これはどういうことなんだ?としばらく考えてしまった。
そして、つぶやいた。

2HRの手ごたえを問われたイチロー
「ああ、そういう浅い話でいいんだ。
だったら簡単。全然違うよ」…
チームが負け、機嫌が悪かったか。
朝日が書いている。
きっと腹にすえかねたのだろう。
書き方に感情が出ている。
人柄は言動に出るものだ。


自分がいくら打ってもチームはだらしない負け方をする。
ワカマツ前監督が解任されたあと、イチローが後任にボビー・バレンタイン氏を
マリナーズの人事に強い発言権を持つとされる任天堂の山内某氏に推薦したと
コラムに書かれたこともあった。
200本安打達成に向けてプレッシャーもかかっている。
もろもろのことが重なって少しいらいらしていたかもしれない。
どんなアスリートにもそういう日はあるものだ。

ちなみに、「」の前半を省いた読売新聞はこう書いている。
「普段なら入らないのが入る。
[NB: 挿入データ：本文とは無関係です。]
-- pv_equiv track=rewrite | github.com/Patxi91/CodeWars_Cloud | 6kyu-Color Choice-Patxi.py | checkchoose
-- ===== SOURCE A (Python) =====
-- import math
--
-- def checkchoose(m, n):
--
--     if m == 1:
--         return 0
--
--     for x in range(1, n + 1):
--         combinations = math.comb(n, x)
--         if combinations == m:
--             return x
--     return -1
-- ===== SOURCE B (Python) =====
-- def checkchoose(m, n):
--     if m == 1:
--         return 0
--     # C(n,x) is strictly increasing for x in [1, n//2]; values for x > n//2
--     # mirror values at n-x < x (and C(n,n)=1=m is excluded above), so the
--     # smallest match, if any, lies in [1, n//2].  Maintain c = C(n,x)
--     # incrementally and stop as soon as c >= m.
--     c = 1
--     x = 0
--     while x < n // 2:
--         x += 1
--         c = c * (n - x + 1) // x
--         if c >= m:
--             return x if c == m else -1
--     return -1
-- ===== Notes on version B (the rewrite author's own statement) =====
-- stated objective: faster
-- what changed: Instead of recomputing math.comb(n,x) from scratch for every x up to n, B maintains C(n,x) by the incremental update C(n,x)=C(n,x-1)*(n-x+1)//x, scans only x<=n//2 (symmetry C(n,x)=C(n,n-x) makes the rest redundant once m=1 is handled), and exits as soon as the strictly increasing value reaches m.
import Mathlib
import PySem

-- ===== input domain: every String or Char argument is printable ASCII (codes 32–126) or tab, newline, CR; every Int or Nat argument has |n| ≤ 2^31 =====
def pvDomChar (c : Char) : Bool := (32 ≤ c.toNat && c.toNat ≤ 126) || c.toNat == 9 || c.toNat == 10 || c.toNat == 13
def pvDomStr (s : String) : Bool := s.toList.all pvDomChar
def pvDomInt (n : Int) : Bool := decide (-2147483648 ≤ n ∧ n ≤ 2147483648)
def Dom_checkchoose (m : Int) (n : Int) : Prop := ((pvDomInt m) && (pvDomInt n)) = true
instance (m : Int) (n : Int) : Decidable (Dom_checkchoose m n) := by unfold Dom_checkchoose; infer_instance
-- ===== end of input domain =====

-- B replaces A's per-x recomputation of math.comb(n,x) by the incremental update
-- C(n,x) = C(n,x-1)*(n-x+1)//x, scans only x ≤ n//2 (symmetry covers the rest once
-- m = 1 is handled) and exits as soon as the strictly increasing value reaches m
-- (objective: faster).

-- ===== PORT A =====
-- math.comb(n, x); exact on the arguments A uses (1 ≤ x ≤ n).
def pyComb (n x : Int) : Int := ((n.toNat).choose x.toNat : Int)

-- the `for x in range(1, n+1)` loop with its early returns
def loopA (m n : Int) : List Int → Int
  | [] => -1
  | x :: xs => if pyComb n x = m then x else loopA m n xs

def checkchoose (m : Int) (n : Int) : Int :=
  if m = 1 then 0
  else loopA m n (PySem.List.pyRange 1 (n + 1) 1)

-- ===== PORT B =====
-- the `while x < n // 2` loop; fuel = number of remaining iterations (n//2 - x)
def loopB (m n : Int) (c x : Int) : Nat → Int
  | 0 => -1
  | fuel + 1 =>
    let x' := x + 1
    let c' := PySem.Int.floordiv (c * (n - x' + 1)) x'
    if m ≤ c' then (if c' = m then x' else -1)
    else loopB m n c' x' fuel

def checkchoose_alt (m : Int) (n : Int) : Int :=
  if m = 1 then 0
  else loopB m n 1 0 (PySem.Int.floordiv n 2).toNat

-- ===== PRECONDITION & SPEC =====
def Spec_checkchoose (m : Int) (n : Int) (out : Int) : Prop := out = checkchoose_alt m n
instance (m : Int) (n : Int) (out : Int) : Decidable (Spec_checkchoose m n out) := by unfold Spec_checkchoose; infer_instance

-- ===== CLAIM (what is proved, stated in full; the proofs are below) =====
def Claim_equal_checkchoose : Prop := ∀ (m : Int) (n : Int), Dom_checkchoose m n → Spec_checkchoose m n (checkchoose m n)

-- ===== LEMMAS AND PROOFS =====

-- incremental identity: C(N,k)*(N-k) / (k+1) = C(N,k+1) (exact division)
theorem pv_choose_step (N k : ℕ) : (N.choose k * (N - k)) / (k + 1) = N.choose (k + 1) := by
  rw [← Nat.choose_succ_right_eq]
  exact Nat.mul_div_cancel _ (Nat.succ_pos k)

-- strict increase up to the middle
theorem pv_choose_lt (N k : ℕ) (h : k + 1 ≤ N / 2) : N.choose k < N.choose (k + 1) := by
  have hk : k ≤ N := by omega
  have hpos : 0 < N.choose k := Nat.choose_pos hk
  have hNk : k + 2 ≤ N - k := by omega
  have h1 : N.choose k * (k + 1) < N.choose k * (N - k) :=
    mul_lt_mul_of_pos_left (by omega) hpos
  rw [← Nat.choose_succ_right_eq] at h1
  exact Nat.lt_of_mul_lt_mul_right h1

theorem pv_choose_mono (N : ℕ) : ∀ (y x : ℕ), x < y → y ≤ N / 2 → N.choose x < N.choose y := by
  intro y
  induction y with
  | zero => intro x hx _; omega
  | succ y ih =>
    intro x hx hy
    rcases Nat.lt_or_ge x y with h | h
    · exact lt_trans (ih x h (by omega)) (pv_choose_lt N y (by omega))
    · have : x = y := by omega
      subst this
      exact pv_choose_lt N x (by omega)

-- if no value in [1, N/2] equals m (and m ≠ 1), no value in [1, N] does
theorem pv_no_match_all (m : Int) (N : ℕ) (hm : m ≠ 1)
    (hno : ∀ y : ℕ, 1 ≤ y → y ≤ N / 2 → ((N.choose y : ℤ)) ≠ m) :
    ∀ x : ℕ, 1 ≤ x → x ≤ N → ((N.choose x : ℤ)) ≠ m := by
  intro x hx1 hxN
  rcases Nat.lt_or_ge (N / 2) x with h | h
  · have hsym : N.choose (N - x) = N.choose x := Nat.choose_symm hxN
    rcases Nat.eq_zero_or_pos (N - x) with h0 | hpos
    · have : N.choose x = 1 := by rw [← hsym, h0, Nat.choose_zero_right]
      rw [this]; intro h1; exact hm (by exact_mod_cast h1.symm)
    · have hle : N - x ≤ N / 2 := by omega
      have := hno (N - x) hpos hle
      rw [hsym] at this
      exact this
  · exact hno x hx1 h

theorem pv_loopA_no_match (m n : Int) (l : List Int)
    (h : ∀ x ∈ l, pyComb n x ≠ m) : loopA m n l = -1 := by
  induction l with
  | nil => rfl
  | cons x xs ih =>
    simp only [loopA]
    rw [if_neg (h x (by simp))]
    exact ih (fun y hy => h y (by simp [hy]))

-- loopA over the tail range returns -1 when nothing in [1, N] matches
theorem pv_loopA_all_no (m n : Int) (hn : 0 ≤ n)
    (hall : ∀ x : ℕ, 1 ≤ x → x ≤ n.toNat → ((n.toNat.choose x : ℤ)) ≠ m)
    (a : Int) (ha : 1 ≤ a) :
    loopA m n (PySem.List.pyRange a (n + 1) 1) = -1 := by
  apply pv_loopA_no_match
  intro x hx
  rw [PySem.List.mem_pyRange_one] at hx
  have hx1 : 1 ≤ x := le_trans ha hx.1
  have hxn : x ≤ n := by omega
  have := hall x.toNat (by omega) (by omega)
  simpa [pyComb] using this

-- main loop correspondence
theorem pv_main (m n : Int) (hm : m ≠ 1) (hn : 1 ≤ n) :
    ∀ (fuel k : ℕ), fuel = n.toNat / 2 - k → k ≤ n.toNat / 2 →
    (∀ y : ℕ, 1 ≤ y → y ≤ k → ((n.toNat.choose y : ℤ)) ≠ m) →
    loopA m n (PySem.List.pyRange ((k : ℤ) + 1) (n + 1) 1)
      = loopB m n ((n.toNat.choose k : ℤ)) (k : ℤ) fuel := by
  have hN : ((n.toNat : ℤ)) = n := Int.toNat_of_nonneg (by omega)
  intro fuel
  induction fuel with
  | zero =>
    intro k hf hk hprev
    have hkeq : k = n.toNat / 2 := by omega
    subst hkeq
    simp only [loopB]
    exact pv_loopA_all_no m n (by omega) (pv_no_match_all m n.toNat hm hprev) _ (by omega)
  | succ f ih =>
    intro k hf hk hprev
    have hklt : k + 1 ≤ n.toNat / 2 := by omega
    have hkN : k + 1 ≤ n.toNat := by omega
    -- the incremental value equals C(N, k+1)
    have hc' : PySem.Int.floordiv ((n.toNat.choose k : ℤ) * (n - ((k : ℤ) + 1) + 1)) ((k : ℤ) + 1)
        = ((n.toNat.choose (k + 1) : ℤ)) := by
      have h1 : n - ((k : ℤ) + 1) + 1 = ((n.toNat - k : ℕ) : ℤ) := by
        push_cast [Nat.cast_sub (by omega : k ≤ n.toNat)]
        omega
      rw [h1, ← Nat.cast_mul]
      have h2 : ((k : ℤ) + 1) = ((k + 1 : ℕ) : ℤ) := by push_cast; ring
      rw [h2, PySem.Int.floordiv_natCast, pv_choose_step]
    -- unfold one step of the range
    rw [PySem.List.pyRange_one_cons (by omega : (k : ℤ) + 1 < n + 1)]
    simp only [loopA, loopB, hc']
    have hcomb : pyComb n ((k : ℤ) + 1) = ((n.toNat.choose (k + 1) : ℤ)) := by
      have : ((k : ℤ) + 1).toNat = k + 1 := by omega
      simp [pyComb, this]
    rw [hcomb]
    by_cases heq : ((n.toNat.choose (k + 1) : ℤ)) = m
    · rw [if_pos heq, if_pos (le_of_eq heq.symm), if_pos heq]
    · rw [if_neg heq]
      by_cases hge : m ≤ ((n.toNat.choose (k + 1) : ℤ))
      · rw [if_pos hge, if_neg heq]
        -- A also finds nothing further: everything past k+1 is ≠ m
        have hgt : m < ((n.toNat.choose (k + 1) : ℤ)) := lt_of_le_of_ne hge (fun h => heq h.symm)
        have hno : ∀ y : ℕ, 1 ≤ y → y ≤ n.toNat / 2 → ((n.toNat.choose y : ℤ)) ≠ m := by
          intro y hy1 hy2
          rcases Nat.lt_or_ge y (k + 1) with h | h
          · exact hprev y hy1 (by omega)
          · rcases Nat.eq_or_lt_of_le h with h' | h'
            · rw [← h']; exact heq
            · have := pv_choose_mono n.toNat y (k + 1) h' hy2
              have : ((n.toNat.choose (k + 1) : ℤ)) < ((n.toNat.choose y : ℤ)) := by exact_mod_cast this
              omega
        have h2 : ((k : ℤ) + 1) + 1 = ((k + 1 : ℕ) : ℤ) + 1 := by push_cast; ring
        rw [h2]
        exact pv_loopA_all_no m n (by omega) (pv_no_match_all m n.toNat hm hno) _ (by omega)
      · rw [if_neg hge]
        have hprev' : ∀ y : ℕ, 1 ≤ y → y ≤ k + 1 → ((n.toNat.choose y : ℤ)) ≠ m := by
          intro y hy1 hy2
          rcases Nat.eq_or_lt_of_le hy2 with h' | h'
          · rw [h']; exact heq
          · exact hprev y hy1 (by omega)
        have h2 : ((k : ℤ) + 1) + 1 = ((k + 1 : ℕ) : ℤ) + 1 := by push_cast; ring
        have h3 : ((k : ℤ) + 1) = ((k + 1 : ℕ) : ℤ) := by push_cast; ring
        rw [h2, h3]
        exact ih (k + 1) (by omega) hklt hprev'

-- ===== VERDICT (by name: the statement is the Claim_ definition above) =====
theorem checkchoose_spec : Claim_equal_checkchoose := by
  intro m n _
  unfold Spec_checkchoose checkchoose checkchoose_alt
  by_cases hm : m = 1
  · rw [if_pos hm, if_pos hm]
  · rw [if_neg hm, if_neg hm]
    rcases Int.lt_or_le n 1 with hn | hn
    · -- n ≤ 0: both loops are empty
      have hfd : PySem.Int.floordiv n 2 < 1 := by
        rw [PySem.Int.floordiv_lt_iff_lt_mul (by omega)]; omega
      have hfuel : (PySem.Int.floordiv n 2).toNat = 0 := by omega
      rw [hfuel, PySem.List.pyRange_one_eq_nil (by omega)]
      rfl
    · have hfuel : (PySem.Int.floordiv n 2).toNat = n.toNat / 2 := by
        rw [PySem.Int.floordiv_eq_ediv_of_pos (by omega)]; omega
      rw [hfuel]
      have := pv_main m n hm hn (n.toNat / 2) 0 (by omega) (by omega)
        (by intro y hy1 hy2; omega)
      simpa using this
いい球場だね」

記者の“立ち位置”に微妙な違いを感じた。

たぶん、朝日の記者の書き方がイチローの発言に“より近い”ものだと思う。
「そんな言い方はしていない」と突っ込まれないためにテープに録っているはずだ。

取材する側とされる側には、一定の信頼関係がある。
“オフレコ”と言われたら書かないのはもちろん、両者が良好な関係にあるときは、
タメ口で話したコメントも少し丁寧な言い方に改めたりするはずだ。
まして、「ああ、そういう浅い話でいいんだ」はニュアンスが分からないが、耳に
心地よい“物言い”ではない。言ったのが事実だとしても普通は書かないだろう。
スポーツ紙がどう扱ったか分からないが、読売が書かなかったこの部分を朝日が
書いていることに興味を持った。
この記者は、かねてからイチローの発言・対応に不満を持っていたのではないか?

以下、2004年12月の当ブログからの抜粋

帰国した彼の発言の中に「えっ?」と思わされるものがありました。
日刊スポーツの長いインタビューの中に「記者の人を育てるのは選手でもあると
思うので…」とあるのです。毎試合カメラの前で会見する松井のやり方に、
あからさまではありませんが「甘い」と批判した上で、お互いプロだから自分は
「厳しく」ありたいし、選手一人一人がそういう意識を持たないといけないと思う…
という流れの中での発言でした。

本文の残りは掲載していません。